Голос поднялся до крика. Потом Роберт устало откинулся на подушку, вытянулся на спине, заговорил спокойнее:

— И все же он был мужественным человеком. Это ведь гораздо труднее — выследить черную мамбу и спровоцировать ее укус, чем просто выстрелить себе в рот.

Петр уже закрыл было за собой дверь, как австралиец приподнялся на локте:

— Послушай! Побудь с Элинор. Ей сейчас нельзя быть одной.

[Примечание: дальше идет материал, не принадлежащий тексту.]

-- pv_equiv track=rewrite | github.com/chenqiu01/MPTA | games/kuhn.py | build_all_possible_hands
-- ===== SOURCE A (Python) =====
-- def build_all_possible_hands(num_players, ranks):
--     """
--     Build all the possible hands for the game of Kuhn with a given number of players and a given set of cards.
--     """
--
--     if(num_players <= 0):
--         return [[]]
--
--     smaller_hands = build_all_possible_hands(num_players-1, ranks)
--     hands = []
--
--     for hand in smaller_hands:
--         remaining_ranks = list(filter(lambda el: el not in hand, ranks))
--         for r in remaining_ranks:
--             hands.append(hand + [r])
--
--     return hands
-- ===== SOURCE B (Python) =====
-- def build_all_possible_hands(num_players, ranks):
--     if num_players <= 0:
--         return [[]]
--     hands = [[]]
--     for _ in range(num_players):
--         new_hands = []
--         for hand in hands:
--             for r in ranks:
--                 if r not in hand:
--                     new_hands.append(hand + [r])
--         hands = new_hands
--     return hands
-- ===== Notes on version B (the rewrite author's own statement) =====
-- stated objective: idiomatic
-- what changed: Replaced the recursion on num_players by an iterative loop that rebuilds the hands list num_players times, fusing the filter step into the inner loop with a direct membership test.
-- outside the precondition, e.g. on build_all_possible_hands(996, []): A returns [], B returns []
import Mathlib
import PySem

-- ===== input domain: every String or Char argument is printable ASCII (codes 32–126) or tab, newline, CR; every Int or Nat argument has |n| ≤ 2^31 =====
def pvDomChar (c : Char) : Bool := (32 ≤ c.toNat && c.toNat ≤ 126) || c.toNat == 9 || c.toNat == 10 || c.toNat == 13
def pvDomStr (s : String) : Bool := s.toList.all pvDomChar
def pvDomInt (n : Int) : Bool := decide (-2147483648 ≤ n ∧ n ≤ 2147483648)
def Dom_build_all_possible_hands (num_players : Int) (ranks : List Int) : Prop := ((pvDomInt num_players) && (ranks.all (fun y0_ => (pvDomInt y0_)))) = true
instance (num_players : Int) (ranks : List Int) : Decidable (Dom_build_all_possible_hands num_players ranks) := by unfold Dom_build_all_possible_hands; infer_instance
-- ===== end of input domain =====

-- B replaces A's recursion on num_players by an iterative loop that rebuilds the
-- hands list num_players times, fusing the filter into a direct membership test
-- in the inner loop (objective: more idiomatic; same cost).

-- ===== PORT A =====
def build_all_possible_hands (num_players : Int) (ranks : List Int) : List (List Int) :=
  if num_players ≤ 0 then [[]]
  else
    let smaller_hands := build_all_possible_hands (num_players - 1) ranks
    smaller_hands.foldl
      (fun hands hand =>
        hands ++ ((ranks.filter (fun el => !(hand.contains el))).map (fun r => hand ++ [r])))
      []
termination_by num_players.toNat
decreasing_by omega

-- ===== PORT B =====
-- one pass of B's outer loop: build new_hands from the current hands
def pvStep (ranks : List Int) (hands : List (List Int)) : List (List Int) :=
  hands.foldl
    (fun new_hands hand =>
      ranks.foldl
        (fun acc r => if hand.contains r then acc else acc ++ [hand ++ [r]])
        new_hands)
    []

def build_all_possible_hands_alt (num_players : Int) (ranks : List Int) : List (List Int) :=
  if num_players ≤ 0 then [[]]
  else (List.range num_players.toNat).foldl (fun hands _ => pvStep ranks hands) [[]]

-- ===== PRECONDITION & SPEC =====
-- Pre_ excludes num_players above 900: there A's unbounded recursion (depth = num_players)
-- can exceed Python's recursion limit (~1000) and raise RecursionError; for some such inputs
-- (empty ranks, num_players below the limit) A still returns, hence the cite in claim.json.
def Pre_build_all_possible_hands (num_players : Int) (ranks : List Int) : Prop := num_players ≤ 900
instance (num_players : Int) (ranks : List Int) : Decidable (Pre_build_all_possible_hands num_players ranks) := by unfold Pre_build_all_possible_hands; infer_instance
def pvWitness_build_all_possible_hands : Int × List Int := (3, [1, 2, 3])
def Spec_build_all_possible_hands (num_players : Int) (ranks : List Int) (out : List (List Int)) : Prop := out = build_all_possible_hands_alt num_players ranks
instance (num_players : Int) (ranks : List Int) (out : List (List Int)) : Decidable (Spec_build_all_possible_hands num_players ranks out) := by unfold Spec_build_all_possible_hands; infer_instance

-- ===== CLAIM (what is proved, stated in full; the proofs are below) =====
def Claim_equal_build_all_possible_hands : Prop := ∀ (num_players : Int) (ranks : List Int), Dom_build_all_possible_hands num_players ranks → Pre_build_all_possible_hands num_players ranks → Spec_build_all_possible_hands num_players ranks (build_all_possible_hands num_players ranks)

-- ===== LEMMAS AND PROOFS =====

-- B's inner loop (membership test) equals A's filter-then-map append.
theorem pv_inner (hand : List Int) (ranks : List Int) (acc : List (List Int)) :
    ranks.foldl (fun acc r => if hand.contains r then acc else acc ++ [hand ++ [r]]) acc
      = acc ++ ((ranks.filter (fun el => !(hand.contains el))).map (fun r => hand ++ [r])) := by
  induction ranks generalizing acc with
  | nil => simp
  | cons r rs ih =>
    simp only [List.foldl_cons, List.filter_cons]
    cases h : hand.contains r
    · simp only [h, Bool.false_eq_true, if_false, Bool.not_false]
      rw [ih]
      simp
    · simp only [h, if_true, Bool.not_true]
      rw [ih]
      simp

-- A unrolled once equals one pvStep applied to the smaller result.
theorem pv_main (k : Nat) : ∀ (n : Int) (ranks : List Int), n.toNat = k →
    build_all_possible_hands n ranks
      = (List.range k).foldl (fun hands _ => pvStep ranks hands) [[]] := by
  induction k with
  | zero =>
    intro n ranks hk
    have hn : n ≤ 0 := by omega
    rw [build_all_possible_hands]
    simp [hn]
  | succ k ih =>
    intro n ranks hk
    have hn : ¬ n ≤ 0 := by omega
    rw [build_all_possible_hands]
    simp only [hn, if_false]
    rw [ih (n - 1) ranks (by omega)]
    rw [List.range_succ, List.foldl_append]
    simp only [List.foldl_cons, List.foldl_nil]
    unfold pvStep
    congr 1
    funext hands hand
    exact (pv_inner hand ranks hands).symm

-- ===== VERDICT (by name: the statement is the Claim_ definition above) =====
theorem build_all_possible_hands_spec : Claim_equal_build_all_possible_hands := by
  intro n ranks _ _
  unfold Spec_build_all_possible_hands build_all_possible_hands_alt
  by_cases hn : n ≤ 0
  · rw [build_all_possible_hands]
    simp [hn]
  · simp only [hn, if_false]
    exact pv_main n.toNat n ranks rfl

Посмотрите город, рынок.

Он пошарил в кармане брюк и бросил что-то Петру:

— Лови!

Петр непроизвольно подставил ладони: это были ключи от «пежо».

— У меня нет прав, — сказал он, стараясь не показать своей радости: теперь у него была машина, именно то, что ему было сейчас нужнее всего!

— Почти вся Гвиания ездит без водительских лицензий. Роберт закрыл глаза.

Когда Петр вошел в свой номер, здесь было уже прибрано. Вещи, которые он вчера вечером разбросал как попало, лежали теперь аккуратно сложенными. Помятые брюки, вынутые им из чемодана, были выглажены. Дорожная рубаха выстирана и повешена на плечики.

В графине с водой, стоявшем на ночном столике, голубели кубики льда. Рядом лежала карта-меню.

— Сервис! — отметил Петр, подкидывая на ладони ключи от «пежо». Он опустился в кресло — пружины под пенопластовой подушкой заскрипели. И вдруг он ощутил, как страшно устал за эти несколько дней и как нужен ему кто-то, с кем он мог поговорить, просто поговорить.

Он вздохнул: что-то сейчас делает Глаголев!

Петр закрыл глаза, прикрыл их ладонью, хотя в комнате стоял полумрак, — шторы на большом окне были задернуты и почти не пропускали яркого солнечного света.

Потом его мысли перенеслись опять на события сегодняшнего дня.

…Через несколько минут после того, как Стив вошел в комнату в доме учительницы, та вдруг засуетилась, заторопилась.